Thursday, January 5, 2012

Pity...party of one...Pity?

So far this year isn't going so hot.  I guess, I should be happy that in the snow storm I have run 3 times this year.  I did get my Cycle Day 3 labwork done (waiting for results).  I am still scheduled to get more labwork done after I ovulate.  The HSG test cannot get scheduled for this cycle.  This is the test I have been trying to get done since October.  This time there is no radiologist who is able to assist on the procedure.  I am very upset by this and after shedding some tears, I am trying to pick myself back up.

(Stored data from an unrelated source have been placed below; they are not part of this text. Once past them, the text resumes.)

-- pv_equiv track=rewrite | github.com/DanielPeretz30/CompetitiveProgramming | CodeChef/AdvancedLevel/GameOnStrip/GameOnStrip.py | bestSecond
-- ===== SOURCE A (Python) =====
-- def bestSecond(A,n):
--     best = 0
--     second = 0
--     counter = 0
--     for i in range(n):
--         if A[i] == 0:
--             counter += 1
--         else:
--             if counter > best:
--                 second = best
--                 best = counter
--             elif counter == best:
--                 second = counter
--             elif counter > second:
--                 second = counter
--             counter = 0
--     return best,second
-- ===== SOURCE B (Python) =====
-- def bestSecond(A, n):
--     # First pass: collect the lengths of zero-runs, flushed at each non-zero
--     # (the trailing run is never flushed, matching the task's counting rule).
--     runs = []
--     counter = 0
--     for x in A[:max(n, 0)]:
--         if x == 0:
--             counter += 1
--         else:
--             runs.append(counter)
--             counter = 0
--     # Second pass: the two largest run lengths, each defaulting to 0.
--     runs.sort(reverse=True)
--     best = runs[0] if len(runs) > 0 else 0
--     second = runs[1] if len(runs) > 1 else 0
--     return best, second
-- ===== Notes on version B (the rewrite author's own statement) =====
-- stated objective: alternative
-- what changed: Replaces the single interleaved pass with a three-branch best/second update by two phases: collect the flushed zero-run lengths into a list, then sort it descending and take the top two entries (defaulting to 0).
import Mathlib
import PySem

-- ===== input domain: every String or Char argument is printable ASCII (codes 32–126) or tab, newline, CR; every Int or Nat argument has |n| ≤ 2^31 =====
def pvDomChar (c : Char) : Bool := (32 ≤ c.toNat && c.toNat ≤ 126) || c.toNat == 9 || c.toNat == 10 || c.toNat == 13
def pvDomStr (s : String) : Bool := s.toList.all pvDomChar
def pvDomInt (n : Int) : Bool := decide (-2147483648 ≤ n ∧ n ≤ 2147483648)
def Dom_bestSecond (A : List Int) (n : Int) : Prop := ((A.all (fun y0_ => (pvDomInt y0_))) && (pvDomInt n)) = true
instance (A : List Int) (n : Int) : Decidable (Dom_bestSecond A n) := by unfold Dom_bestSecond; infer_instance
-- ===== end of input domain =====

-- B replaces A's single interleaved pass (three-branch best/second update) by two phases:
-- collect the flushed zero-run lengths, then sort descending and take the top two (objective: alternative).

-- ===== PORT A =====
-- A's loop body on the state (best, second, counter) and the element value A[i]
def stepA (st : Int × Int × Int) (x : Int) : Int × Int × Int :=
  if x = 0 then (st.1, st.2.1, st.2.2 + 1)
  else if st.2.2 > st.1 then (st.2.2, st.1, 0)
  else if st.2.2 = st.1 then (st.1, st.2.2, 0)
  else if st.2.2 > st.2.1 then (st.1, st.2.2, 0)
  else (st.1, st.2.1, 0)

-- literal port of A: fold over range(n), returning (best, second)
def bestSecond (A : List Int) (n : Int) : Int × Int :=
  (((PySem.List.pyRange 0 n 1).foldl (fun st i => stepA st (PySem.List.pyGetD A i 0)) (0, 0, 0)).1,
   ((PySem.List.pyRange 0 n 1).foldl (fun st i => stepA st (PySem.List.pyGetD A i 0)) (0, 0, 0)).2.1)

-- ===== PORT B =====
-- B's first-pass loop body: collect flushed run lengths, state (runs, counter)
def stepB (p : List Int × Int) (x : Int) : List Int × Int :=
  if x = 0 then (p.1, p.2 + 1) else (p.1 ++ [p.2], 0)

-- B's second pass: top two entries of the descending-sorted run list, defaulting to 0
def topTwo (runs : List Int) : Int × Int :=
  (if 0 < runs.length then runs.getD 0 0 else 0,
   if 1 < runs.length then runs.getD 1 0 else 0)

-- literal port of B: runs over A[:max(n,0)], sorted reverse=True, top two
def bestSecond_alt (A : List Int) (n : Int) : Int × Int :=
  topTwo (PySem.List.sorted
    ((PySem.List.slice A none (some (max n 0))).foldl stepB ([], 0)).1 (fun x => x) true)

-- ===== PRECONDITION & SPEC =====
-- Pre_ excludes exactly the inputs where A raises IndexError: n > len(A) (for n ≤ 0 A's loop is empty).
def Pre_bestSecond (A : List Int) (n : Int) : Prop := n ≤ (A.length : Int)
instance (A : List Int) (n : Int) : Decidable (Pre_bestSecond A n) := by unfold Pre_bestSecond; infer_instance
def pvWitness_bestSecond : List Int × Int := ([1, 0, 0, 1, 0], 5)

def Spec_bestSecond (A : List Int) (n : Int) (out : Int × Int) : Prop := out = bestSecond_alt A n
instance (A : List Int) (n : Int) (out : Int × Int) : Decidable (Spec_bestSecond A n out) := by unfold Spec_bestSecond; infer_instance

-- ===== CLAIM (what is proved, stated in full; the proofs are below) =====
def Claim_equal_bestSecond : Prop := ∀ (A : List Int) (n : Int), Dom_bestSecond A n → Pre_bestSecond A n → Spec_bestSecond A n (bestSecond A n)

-- ===== LEMMAS AND PROOFS =====

-- the flushed run lengths of a list, starting with open counter c
def runsFrom (L : List Int) (c : Int) : List Int × Int :=
  match L with
  | [] => ([], c)
  | x :: xs => if x = 0 then runsFrom xs (c + 1)
               else (c :: (runsFrom xs 0).1, (runsFrom xs 0).2)

-- symmetric top-two step
def g (p : Int × Int) (r : Int) : Int × Int := (max p.1 r, max p.2 (min p.1 r))

theorem g_rightComm (p : Int × Int) (a c : Int) : g (g p a) c = g (g p c) a := by
  simp only [g, Prod.mk.injEq]
  constructor <;> omega

theorem stepA_eq_g (b s c x : Int) (hsb : s ≤ b) :
    stepA (b, s, c) x = if x = 0 then (b, s, c + 1) else ((g (b, s) c).1, (g (b, s) c).2, 0) := by
  simp only [stepA, g]
  split_ifs <;> simp_all <;> omega

theorem foldl_stepA_runs (L : List Int) : ∀ (b s c : Int), s ≤ b →
    L.foldl stepA (b, s, c) = (((runsFrom L c).1.foldl g (b, s)).1,
                               ((runsFrom L c).1.foldl g (b, s)).2, (runsFrom L c).2) := by
  induction L with
  | nil => intro b s c _; simp [runsFrom]
  | cons x xs ih =>
    intro b s c hsb
    simp only [List.foldl_cons, stepA_eq_g b s c x hsb, runsFrom]
    by_cases hx : x = 0
    · simp only [if_pos hx, ih b s (c + 1) hsb]
    · have hsb' : max s (min b c) ≤ max b c := by omega
      simpa only [if_neg hx, g, List.foldl_cons] using ih (max b c) (max s (min b c)) 0 hsb'

theorem foldl_stepB_runs (L : List Int) : ∀ (acc : List Int) (c : Int),
    L.foldl stepB (acc, c) = (acc ++ (runsFrom L c).1, (runsFrom L c).2) := by
  induction L with
  | nil => intro acc c; simp [runsFrom]
  | cons x xs ih =>
    intro acc c
    by_cases hx : x = 0
    · simp [stepB, hx, runsFrom, ih]
    · simp [stepB, hx, runsFrom, ih]

theorem runsFrom_nonneg (L : List Int) : ∀ (c : Int), 0 ≤ c →
    ∀ r ∈ (runsFrom L c).1, 0 ≤ r := by
  induction L with
  | nil => intro c _; simp [runsFrom]
  | cons x xs ih =>
    intro c hc r hr
    by_cases hx : x = 0
    · simp only [runsFrom, if_pos hx] at hr
      exact ih (c + 1) (by omega) r hr
    · simp only [runsFrom, if_neg hx] at hr
      rcases List.mem_cons.mp hr with h | h
      · omega
      · exact ih 0 le_rfl r h

-- fold of g over a list whose elements are all ≤ s (tail of a sorted run)
theorem foldl_g_small (t : List Int) : ∀ (b s : Int), s ≤ b → (∀ e ∈ t, e ≤ s) →
    t.foldl g (b, s) = (b, s) := by
  induction t with
  | nil => intro b s _ _; rfl
  | cons e t ih =>
    intro b s hsb hsmall
    have he : e ≤ s := hsmall e (List.mem_cons_self ..)
    have h1 : g (b, s) e = (b, s) := by simp only [g, Prod.mk.injEq]; constructor <;> omega
    simp only [List.foldl_cons, h1]
    exact ih b s hsb (fun x hx => hsmall x (List.mem_cons_of_mem _ hx))

-- fold of g over a descending nonnegative list gives its top two entries
theorem foldl_g_sorted (L : List Int) (hnn : ∀ r ∈ L, 0 ≤ r)
    (hs : L.Pairwise (fun a b => b ≤ a)) :
    L.foldl g (0, 0) = topTwo L := by
  match L with
  | [] => rfl
  | [r] =>
    have : (0 : Int) ≤ r := hnn r (by simp)
    simp [g, topTwo, List.foldl]; omega
  | r :: r2 :: t =>
    have hr : (0 : Int) ≤ r := hnn r (by simp)
    have hr2 : (0 : Int) ≤ r2 := hnn r2 (by simp)
    have h21 : r2 ≤ r := (List.pairwise_cons.mp hs).1 r2 (by simp)
    have ht : ∀ e ∈ t, e ≤ r2 :=
      (List.pairwise_cons.mp (List.pairwise_cons.mp hs).2).1
    have h1 : g (0, 0) r = (r, 0) := by simp only [g, Prod.mk.injEq]; constructor <;> omega
    have h2 : g (r, 0) r2 = (r, r2) := by simp only [g, Prod.mk.injEq]; constructor <;> omega
    simp only [List.foldl_cons, h1, h2, foldl_g_small t r r2 h21 ht]
    simp [topTwo]

theorem fold_range_eq_fold_take (A : List Int) (n : Int) (hn : n ≤ (A.length : Int))
    {β : Type} (f : β → Int → β) (init : β) (d : Int) :
    (PySem.List.pyRange 0 n 1).foldl (fun acc i => f acc (PySem.List.pyGetD A i d)) init
      = (A.take n.toNat).foldl f init := by
  have hlen : ((A.take n.toNat).length : Int) = max n 0 := by
    simp [List.length_take]; omega
  have hr : PySem.List.pyRange 0 n 1 = PySem.List.pyRange 0 ((A.take n.toNat).length : Int) 1 := by
    by_cases h : n ≤ 0
    · rw [PySem.List.pyRange_one_eq_nil h, PySem.List.pyRange_one_eq_nil (by omega)]
    · rw [hlen]; congr 1; omega
  have hcongr : (PySem.List.pyRange 0 ((A.take n.toNat).length : Int) 1).foldl
      (fun acc i => f acc (PySem.List.pyGetD A i d)) init
      = (PySem.List.pyRange 0 ((A.take n.toNat).length : Int) 1).foldl
      (fun acc i => f acc (PySem.List.pyGetD (A.take n.toNat) i d)) init := by
    apply PySem.List.foldl_congr_mem
    intro acc i hi
    have hmem := (PySem.List.mem_pyRange_one).mp hi
    congr 1
    rw [PySem.List.pyGetD_eq_getElem A d hmem.1 (by omega),
        PySem.List.pyGetD_eq_getElem (A.take n.toNat) d hmem.1 (by omega)]
    exact (List.getElem_take).symm
  rw [hr, hcongr]
  exact PySem.List.foldl_pyRange_zero_pyGetD' (A.take n.toNat) d f init

-- ===== VERDICT (by name: the statement is the Claim_ definition above) =====
theorem bestSecond_spec : Claim_equal_bestSecond := by
  intro A n _ hpre
  unfold Spec_bestSecond bestSecond bestSecond_alt
  have hslice : PySem.List.slice A none (some (max n 0)) = A.take n.toNat := by
    rw [PySem.List.slice_to A (le_max_right n 0)]
    congr 1; omega
  rw [hslice, fold_range_eq_fold_take A n hpre stepA (0, 0, 0) 0]
  set L := A.take n.toNat with hL
  rw [foldl_stepB_runs L [] 0, foldl_stepA_runs L 0 0 0 le_rfl]
  set rs := (runsFrom L 0).1 with hrs
  have hnn : ∀ r ∈ rs, 0 ≤ r := runsFrom_nonneg L 0 le_rfl
  set srt := PySem.List.sorted rs (fun x => x) true with hsrt
  have hperm : srt.Perm rs := PySem.List.sorted_perm ..
  have hfold : rs.foldl g (0, 0) = srt.foldl g (0, 0) :=
    (hperm.foldl_eq' (fun x _ y _ z => g_rightComm z x y) (0, 0)).symm
  have hpw : srt.Pairwise (fun a b => b ≤ a) := PySem.List.sorted_pairwise_rev ..
  have hnn' : ∀ r ∈ srt, 0 ≤ r := fun r hr => hnn r (hperm.mem_iff.mp hr)
  rw [List.nil_append, hfold, foldl_g_sorted srt hnn' hpw]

It is SO hard with Jeff gone Monday morning through Friday evenings.  I miss him even if we just sit on our couches and watch TV together at least we are TOGETHER.  Last night I came home from running, took a shower and sat by myself  until I decided to just go to bed to watch TV.  It is so lonely.

I am really struggling with the fact that I should be having a baby in six weeks instead of still trying to get pregnant.  I am still not 'over' losing the baby.  Apparently, everyone things I should be fine and dandy, but I am not, maybe I would feel better if I were pregnant again, but maybe not.  I am still mourning the loss of our first baby.

2 comments:

  1. Michelle,

    Hi...I would love to e-mail you, but I must have had your e-mail saved in my other account. Can you drop me an e-mail at: astibbetts@gmail.com so I have yours?

    Blessings! Ashley (from An Orphan's Wish)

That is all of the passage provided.